** YOUR OBJECTIVE **
The lines needed are those from the start of the records through the line holding "simp [PySem.Dict.get?_empty]", each copied exactly.

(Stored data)
=====

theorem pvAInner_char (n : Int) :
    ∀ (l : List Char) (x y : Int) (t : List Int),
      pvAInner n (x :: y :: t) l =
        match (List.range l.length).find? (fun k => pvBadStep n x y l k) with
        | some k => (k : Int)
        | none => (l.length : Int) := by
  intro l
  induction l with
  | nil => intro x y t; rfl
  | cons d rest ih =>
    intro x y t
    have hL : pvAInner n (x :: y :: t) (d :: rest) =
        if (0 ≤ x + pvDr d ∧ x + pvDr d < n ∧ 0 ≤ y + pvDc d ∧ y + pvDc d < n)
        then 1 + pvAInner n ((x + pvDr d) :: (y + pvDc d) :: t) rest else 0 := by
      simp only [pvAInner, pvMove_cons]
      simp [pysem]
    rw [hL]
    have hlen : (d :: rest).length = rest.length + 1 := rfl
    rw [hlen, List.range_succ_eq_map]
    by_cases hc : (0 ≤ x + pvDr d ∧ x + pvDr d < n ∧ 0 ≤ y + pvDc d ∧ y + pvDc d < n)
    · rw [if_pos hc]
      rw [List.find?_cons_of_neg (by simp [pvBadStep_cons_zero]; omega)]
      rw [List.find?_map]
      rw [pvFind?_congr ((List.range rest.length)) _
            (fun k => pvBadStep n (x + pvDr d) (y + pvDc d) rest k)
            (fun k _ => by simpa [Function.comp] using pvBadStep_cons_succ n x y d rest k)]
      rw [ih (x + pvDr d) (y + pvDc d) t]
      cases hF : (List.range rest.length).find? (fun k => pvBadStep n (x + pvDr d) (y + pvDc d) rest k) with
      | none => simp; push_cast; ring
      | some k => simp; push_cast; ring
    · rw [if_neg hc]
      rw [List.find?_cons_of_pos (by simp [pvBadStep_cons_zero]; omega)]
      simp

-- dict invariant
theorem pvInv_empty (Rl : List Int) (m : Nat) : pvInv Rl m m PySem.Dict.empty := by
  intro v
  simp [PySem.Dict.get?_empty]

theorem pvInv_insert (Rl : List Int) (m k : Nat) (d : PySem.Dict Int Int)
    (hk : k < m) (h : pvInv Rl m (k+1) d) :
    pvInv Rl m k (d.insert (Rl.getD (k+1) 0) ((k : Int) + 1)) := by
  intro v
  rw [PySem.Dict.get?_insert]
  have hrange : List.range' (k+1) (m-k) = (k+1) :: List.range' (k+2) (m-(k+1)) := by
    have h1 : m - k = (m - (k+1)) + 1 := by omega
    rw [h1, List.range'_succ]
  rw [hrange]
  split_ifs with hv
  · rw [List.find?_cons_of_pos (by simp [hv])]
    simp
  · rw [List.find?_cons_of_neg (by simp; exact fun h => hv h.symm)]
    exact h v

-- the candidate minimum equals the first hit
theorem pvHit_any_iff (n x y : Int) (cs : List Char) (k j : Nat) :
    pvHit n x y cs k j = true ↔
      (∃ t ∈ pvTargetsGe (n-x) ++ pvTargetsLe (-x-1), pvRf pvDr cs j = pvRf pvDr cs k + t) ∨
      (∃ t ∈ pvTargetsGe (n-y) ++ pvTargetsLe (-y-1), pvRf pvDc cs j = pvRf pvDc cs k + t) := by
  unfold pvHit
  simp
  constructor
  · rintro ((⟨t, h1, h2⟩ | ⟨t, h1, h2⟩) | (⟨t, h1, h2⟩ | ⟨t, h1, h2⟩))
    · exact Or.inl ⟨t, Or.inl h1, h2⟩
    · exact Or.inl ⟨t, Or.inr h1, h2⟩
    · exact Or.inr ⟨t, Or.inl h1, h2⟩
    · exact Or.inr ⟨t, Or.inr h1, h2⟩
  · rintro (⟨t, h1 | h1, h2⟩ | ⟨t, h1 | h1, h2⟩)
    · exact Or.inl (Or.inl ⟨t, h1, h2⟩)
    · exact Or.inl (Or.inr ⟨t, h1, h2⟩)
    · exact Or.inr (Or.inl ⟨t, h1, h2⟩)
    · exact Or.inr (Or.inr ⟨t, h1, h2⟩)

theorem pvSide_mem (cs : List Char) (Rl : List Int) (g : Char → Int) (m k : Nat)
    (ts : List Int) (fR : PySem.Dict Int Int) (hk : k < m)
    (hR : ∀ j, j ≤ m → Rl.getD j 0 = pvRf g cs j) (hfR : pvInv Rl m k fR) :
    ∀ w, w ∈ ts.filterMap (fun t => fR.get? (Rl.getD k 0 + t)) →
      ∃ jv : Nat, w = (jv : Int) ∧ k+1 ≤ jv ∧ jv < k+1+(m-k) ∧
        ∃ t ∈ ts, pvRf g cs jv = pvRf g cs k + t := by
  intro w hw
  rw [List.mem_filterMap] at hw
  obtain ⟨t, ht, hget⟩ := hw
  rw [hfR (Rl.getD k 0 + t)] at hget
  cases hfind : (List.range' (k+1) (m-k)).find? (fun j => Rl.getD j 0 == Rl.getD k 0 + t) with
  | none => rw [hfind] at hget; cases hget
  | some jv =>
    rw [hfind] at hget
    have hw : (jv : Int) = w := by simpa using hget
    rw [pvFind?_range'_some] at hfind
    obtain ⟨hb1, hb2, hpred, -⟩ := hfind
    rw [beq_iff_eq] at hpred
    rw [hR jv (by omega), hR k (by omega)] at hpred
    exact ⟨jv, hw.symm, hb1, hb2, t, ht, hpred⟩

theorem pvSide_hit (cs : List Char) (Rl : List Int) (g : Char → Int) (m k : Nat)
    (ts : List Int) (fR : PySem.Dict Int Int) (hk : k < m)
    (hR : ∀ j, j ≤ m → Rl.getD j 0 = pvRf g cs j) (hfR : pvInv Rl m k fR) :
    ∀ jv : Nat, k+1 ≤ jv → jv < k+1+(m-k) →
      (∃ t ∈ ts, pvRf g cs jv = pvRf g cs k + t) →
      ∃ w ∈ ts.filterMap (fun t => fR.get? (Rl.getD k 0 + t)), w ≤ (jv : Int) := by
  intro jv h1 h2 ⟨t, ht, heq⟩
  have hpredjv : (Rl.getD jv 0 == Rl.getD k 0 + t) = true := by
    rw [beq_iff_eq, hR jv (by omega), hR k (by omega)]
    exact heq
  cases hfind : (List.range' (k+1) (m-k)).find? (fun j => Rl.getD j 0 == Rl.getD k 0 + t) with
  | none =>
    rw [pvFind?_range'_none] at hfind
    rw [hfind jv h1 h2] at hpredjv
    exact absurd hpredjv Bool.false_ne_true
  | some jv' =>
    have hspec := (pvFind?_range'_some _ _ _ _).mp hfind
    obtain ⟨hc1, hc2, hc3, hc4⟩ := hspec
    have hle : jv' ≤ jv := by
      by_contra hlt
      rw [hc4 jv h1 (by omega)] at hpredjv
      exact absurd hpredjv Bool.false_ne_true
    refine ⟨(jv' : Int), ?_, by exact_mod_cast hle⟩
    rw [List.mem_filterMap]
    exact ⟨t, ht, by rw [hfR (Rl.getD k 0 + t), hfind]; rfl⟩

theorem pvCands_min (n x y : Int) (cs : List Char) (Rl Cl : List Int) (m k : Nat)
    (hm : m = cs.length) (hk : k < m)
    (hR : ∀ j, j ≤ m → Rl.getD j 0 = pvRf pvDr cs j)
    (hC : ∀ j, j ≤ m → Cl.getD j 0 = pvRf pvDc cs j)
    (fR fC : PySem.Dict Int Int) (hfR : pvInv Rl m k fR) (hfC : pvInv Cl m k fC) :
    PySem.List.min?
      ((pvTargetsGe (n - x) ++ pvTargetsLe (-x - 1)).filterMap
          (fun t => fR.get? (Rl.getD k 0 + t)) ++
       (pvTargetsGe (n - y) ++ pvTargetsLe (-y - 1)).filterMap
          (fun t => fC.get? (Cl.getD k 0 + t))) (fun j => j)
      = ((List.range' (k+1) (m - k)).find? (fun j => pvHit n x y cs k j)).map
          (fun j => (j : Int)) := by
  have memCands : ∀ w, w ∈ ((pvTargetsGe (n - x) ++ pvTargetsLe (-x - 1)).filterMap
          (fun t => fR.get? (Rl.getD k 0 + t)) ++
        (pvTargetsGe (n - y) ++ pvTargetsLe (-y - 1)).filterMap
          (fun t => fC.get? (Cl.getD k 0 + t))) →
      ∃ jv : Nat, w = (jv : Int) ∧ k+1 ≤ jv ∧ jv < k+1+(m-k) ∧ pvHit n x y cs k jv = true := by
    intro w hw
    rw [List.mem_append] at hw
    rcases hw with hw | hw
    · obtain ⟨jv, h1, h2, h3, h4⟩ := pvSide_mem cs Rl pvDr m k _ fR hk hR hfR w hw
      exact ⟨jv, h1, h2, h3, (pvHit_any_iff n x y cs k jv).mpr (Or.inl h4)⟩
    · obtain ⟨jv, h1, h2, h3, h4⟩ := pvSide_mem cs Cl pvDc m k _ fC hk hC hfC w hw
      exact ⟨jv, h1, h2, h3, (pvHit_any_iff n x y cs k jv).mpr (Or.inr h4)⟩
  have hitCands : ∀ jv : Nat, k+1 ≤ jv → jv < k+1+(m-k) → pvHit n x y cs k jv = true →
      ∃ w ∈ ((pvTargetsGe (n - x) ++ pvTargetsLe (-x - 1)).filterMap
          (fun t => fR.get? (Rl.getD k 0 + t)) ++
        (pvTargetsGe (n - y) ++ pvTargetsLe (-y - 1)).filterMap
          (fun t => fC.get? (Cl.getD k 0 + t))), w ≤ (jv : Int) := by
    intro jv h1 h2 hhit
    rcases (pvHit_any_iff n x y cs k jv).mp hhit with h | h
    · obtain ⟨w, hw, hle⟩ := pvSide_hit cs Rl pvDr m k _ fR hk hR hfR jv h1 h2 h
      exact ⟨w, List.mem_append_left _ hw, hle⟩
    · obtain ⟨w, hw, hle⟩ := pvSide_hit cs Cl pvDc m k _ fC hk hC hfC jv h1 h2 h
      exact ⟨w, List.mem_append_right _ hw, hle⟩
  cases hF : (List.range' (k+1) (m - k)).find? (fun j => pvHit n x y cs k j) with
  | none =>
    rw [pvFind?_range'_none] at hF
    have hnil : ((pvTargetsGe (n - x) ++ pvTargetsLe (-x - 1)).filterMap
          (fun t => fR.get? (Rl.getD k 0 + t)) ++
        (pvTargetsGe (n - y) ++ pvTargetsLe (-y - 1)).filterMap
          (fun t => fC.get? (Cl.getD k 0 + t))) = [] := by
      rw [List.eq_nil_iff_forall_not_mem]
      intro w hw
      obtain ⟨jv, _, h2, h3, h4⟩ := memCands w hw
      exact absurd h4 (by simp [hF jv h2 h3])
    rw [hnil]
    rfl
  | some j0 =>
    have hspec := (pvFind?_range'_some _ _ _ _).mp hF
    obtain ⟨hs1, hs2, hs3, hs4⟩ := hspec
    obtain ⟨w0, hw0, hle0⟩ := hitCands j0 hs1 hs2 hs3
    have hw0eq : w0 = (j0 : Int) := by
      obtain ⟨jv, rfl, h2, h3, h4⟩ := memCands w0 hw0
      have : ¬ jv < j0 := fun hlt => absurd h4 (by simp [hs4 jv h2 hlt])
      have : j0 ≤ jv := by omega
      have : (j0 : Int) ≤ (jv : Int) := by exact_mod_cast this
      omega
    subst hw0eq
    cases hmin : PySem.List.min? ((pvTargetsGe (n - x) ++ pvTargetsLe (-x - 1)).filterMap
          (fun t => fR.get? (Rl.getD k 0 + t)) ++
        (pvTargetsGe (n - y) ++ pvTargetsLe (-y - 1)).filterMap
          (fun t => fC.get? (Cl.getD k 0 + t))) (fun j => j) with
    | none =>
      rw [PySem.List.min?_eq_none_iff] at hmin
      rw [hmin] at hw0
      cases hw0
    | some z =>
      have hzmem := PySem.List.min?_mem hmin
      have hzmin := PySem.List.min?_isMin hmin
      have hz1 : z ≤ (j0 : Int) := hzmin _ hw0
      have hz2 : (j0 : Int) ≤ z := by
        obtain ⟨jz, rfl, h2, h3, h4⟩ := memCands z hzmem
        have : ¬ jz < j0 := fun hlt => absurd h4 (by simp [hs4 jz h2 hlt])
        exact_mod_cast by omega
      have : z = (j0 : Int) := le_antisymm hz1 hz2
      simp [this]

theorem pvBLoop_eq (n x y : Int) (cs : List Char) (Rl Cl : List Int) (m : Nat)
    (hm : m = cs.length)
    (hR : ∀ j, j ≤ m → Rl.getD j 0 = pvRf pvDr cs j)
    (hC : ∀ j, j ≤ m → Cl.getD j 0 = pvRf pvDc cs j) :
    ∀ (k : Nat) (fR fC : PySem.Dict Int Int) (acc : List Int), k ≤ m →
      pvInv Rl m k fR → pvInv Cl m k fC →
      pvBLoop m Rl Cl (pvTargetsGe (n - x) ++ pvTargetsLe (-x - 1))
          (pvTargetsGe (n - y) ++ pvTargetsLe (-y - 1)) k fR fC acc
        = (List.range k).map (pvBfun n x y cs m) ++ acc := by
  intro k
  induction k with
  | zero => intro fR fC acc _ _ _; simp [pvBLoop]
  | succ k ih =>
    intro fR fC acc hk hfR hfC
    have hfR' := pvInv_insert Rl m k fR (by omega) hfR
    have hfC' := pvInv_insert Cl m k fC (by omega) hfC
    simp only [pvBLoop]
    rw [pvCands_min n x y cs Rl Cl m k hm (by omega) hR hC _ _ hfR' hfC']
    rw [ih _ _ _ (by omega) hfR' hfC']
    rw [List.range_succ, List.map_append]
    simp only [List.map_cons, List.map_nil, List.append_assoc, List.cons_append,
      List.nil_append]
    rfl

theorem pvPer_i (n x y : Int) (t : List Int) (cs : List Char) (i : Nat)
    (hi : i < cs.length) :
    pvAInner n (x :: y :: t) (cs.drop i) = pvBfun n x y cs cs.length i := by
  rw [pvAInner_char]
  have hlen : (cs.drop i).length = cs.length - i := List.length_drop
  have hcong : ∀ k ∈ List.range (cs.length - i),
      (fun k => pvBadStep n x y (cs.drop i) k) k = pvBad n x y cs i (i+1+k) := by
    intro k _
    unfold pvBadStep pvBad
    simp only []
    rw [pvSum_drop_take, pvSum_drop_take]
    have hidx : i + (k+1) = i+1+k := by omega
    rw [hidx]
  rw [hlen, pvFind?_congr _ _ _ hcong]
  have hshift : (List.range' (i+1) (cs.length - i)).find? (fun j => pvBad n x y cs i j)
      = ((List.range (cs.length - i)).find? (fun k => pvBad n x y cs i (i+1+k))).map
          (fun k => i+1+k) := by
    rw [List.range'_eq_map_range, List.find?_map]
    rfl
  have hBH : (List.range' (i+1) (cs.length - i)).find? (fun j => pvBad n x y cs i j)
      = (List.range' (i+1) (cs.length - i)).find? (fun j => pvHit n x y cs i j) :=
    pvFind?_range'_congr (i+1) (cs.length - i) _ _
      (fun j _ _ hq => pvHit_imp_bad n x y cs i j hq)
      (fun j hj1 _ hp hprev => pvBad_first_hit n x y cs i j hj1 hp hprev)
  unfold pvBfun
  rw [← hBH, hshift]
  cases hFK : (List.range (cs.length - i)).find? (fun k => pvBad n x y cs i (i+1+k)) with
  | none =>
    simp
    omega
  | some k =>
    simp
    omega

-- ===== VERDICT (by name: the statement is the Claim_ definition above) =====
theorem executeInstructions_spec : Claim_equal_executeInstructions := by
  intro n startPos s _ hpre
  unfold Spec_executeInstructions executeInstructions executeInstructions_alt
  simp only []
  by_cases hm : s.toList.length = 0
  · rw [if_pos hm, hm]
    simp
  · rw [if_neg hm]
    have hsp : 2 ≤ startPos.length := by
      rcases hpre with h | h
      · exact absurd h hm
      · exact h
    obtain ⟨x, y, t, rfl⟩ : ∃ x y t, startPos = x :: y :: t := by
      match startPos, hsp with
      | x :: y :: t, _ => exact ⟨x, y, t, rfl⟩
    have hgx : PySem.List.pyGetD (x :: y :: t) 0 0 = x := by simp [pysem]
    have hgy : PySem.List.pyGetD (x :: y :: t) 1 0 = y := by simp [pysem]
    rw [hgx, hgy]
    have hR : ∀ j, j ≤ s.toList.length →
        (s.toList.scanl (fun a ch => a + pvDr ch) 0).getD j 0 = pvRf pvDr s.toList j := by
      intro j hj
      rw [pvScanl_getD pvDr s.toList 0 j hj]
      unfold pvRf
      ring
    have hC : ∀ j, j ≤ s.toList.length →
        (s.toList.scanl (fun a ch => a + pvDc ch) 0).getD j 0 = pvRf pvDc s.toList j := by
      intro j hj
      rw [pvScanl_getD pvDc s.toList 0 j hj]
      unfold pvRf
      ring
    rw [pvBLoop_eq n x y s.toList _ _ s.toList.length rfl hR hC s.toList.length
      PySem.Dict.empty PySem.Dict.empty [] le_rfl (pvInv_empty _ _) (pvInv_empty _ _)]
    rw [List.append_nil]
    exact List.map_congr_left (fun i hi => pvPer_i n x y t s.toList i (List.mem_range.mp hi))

=====

** OUTPUT FOR THIS TASK **
theorem pvAInner_char (n : Int) :
    ∀ (l : List Char) (x y : Int) (t : List Int),
      pvAInner n (x :: y :: t) l =
        match (List.range l.length).find? (fun k => pvBadStep n x y l k) with
        | some k => (k : Int)
        | none => (l.length : Int) := by
  intro l
  induction l with
  | nil => intro x y t; rfl
  | cons d rest ih =>
    intro x y t
    have hL : pvAInner n (x :: y :: t) (d :: rest) =
        if (0 ≤ x + pvDr d ∧ x + pvDr d < n ∧ 0 ≤ y + pvDc d ∧ y + pvDc d < n)
        then 1 + pvAInner n ((x + pvDr d) :: (y + pvDc d) :: t) rest else 0 := by
      simp only [pvAInner, pvMove_cons]
      simp [pysem]
    rw [hL]
    have hlen : (d :: rest).length = rest.length + 1 := rfl
    rw [hlen, List.range_succ_eq_map]
    by_cases hc : (0 ≤ x + pvDr d ∧ x + pvDr d < n ∧ 0 ≤ y + pvDc d ∧ y + pvDc d < n)
    · rw [if_pos hc]
      rw [List.find?_cons_of_neg (by simp [pvBadStep_cons_zero]; omega)]
      rw [List.find?_map]
      rw [pvFind?_congr ((List.range rest.length)) _
            (fun k => pvBadStep n (x + pvDr d) (y + pvDc d) rest k)
            (fun k _ => by simpa [Function.comp] using pvBadStep_cons_succ n x y d rest k)]
      rw [ih (x + pvDr d) (y + pvDc d) t]
      cases hF : (List.range rest.length).find? (fun k => pvBadStep n (x + pvDr d) (y + pvDc d) rest k) with
      | none => simp; push_cast; ring
      | some k => simp; push_cast; ring
    · rw [if_neg hc]
      rw [List.find?_cons_of_pos (by simp [pvBadStep_cons_zero]; omega)]
      simp

-- dict invariant
theorem pvInv_empty (Rl : List Int) (m : Nat) : pvInv Rl m m PySem.Dict.empty := by
  intro v
  simp [PySem.Dict.get?_empty]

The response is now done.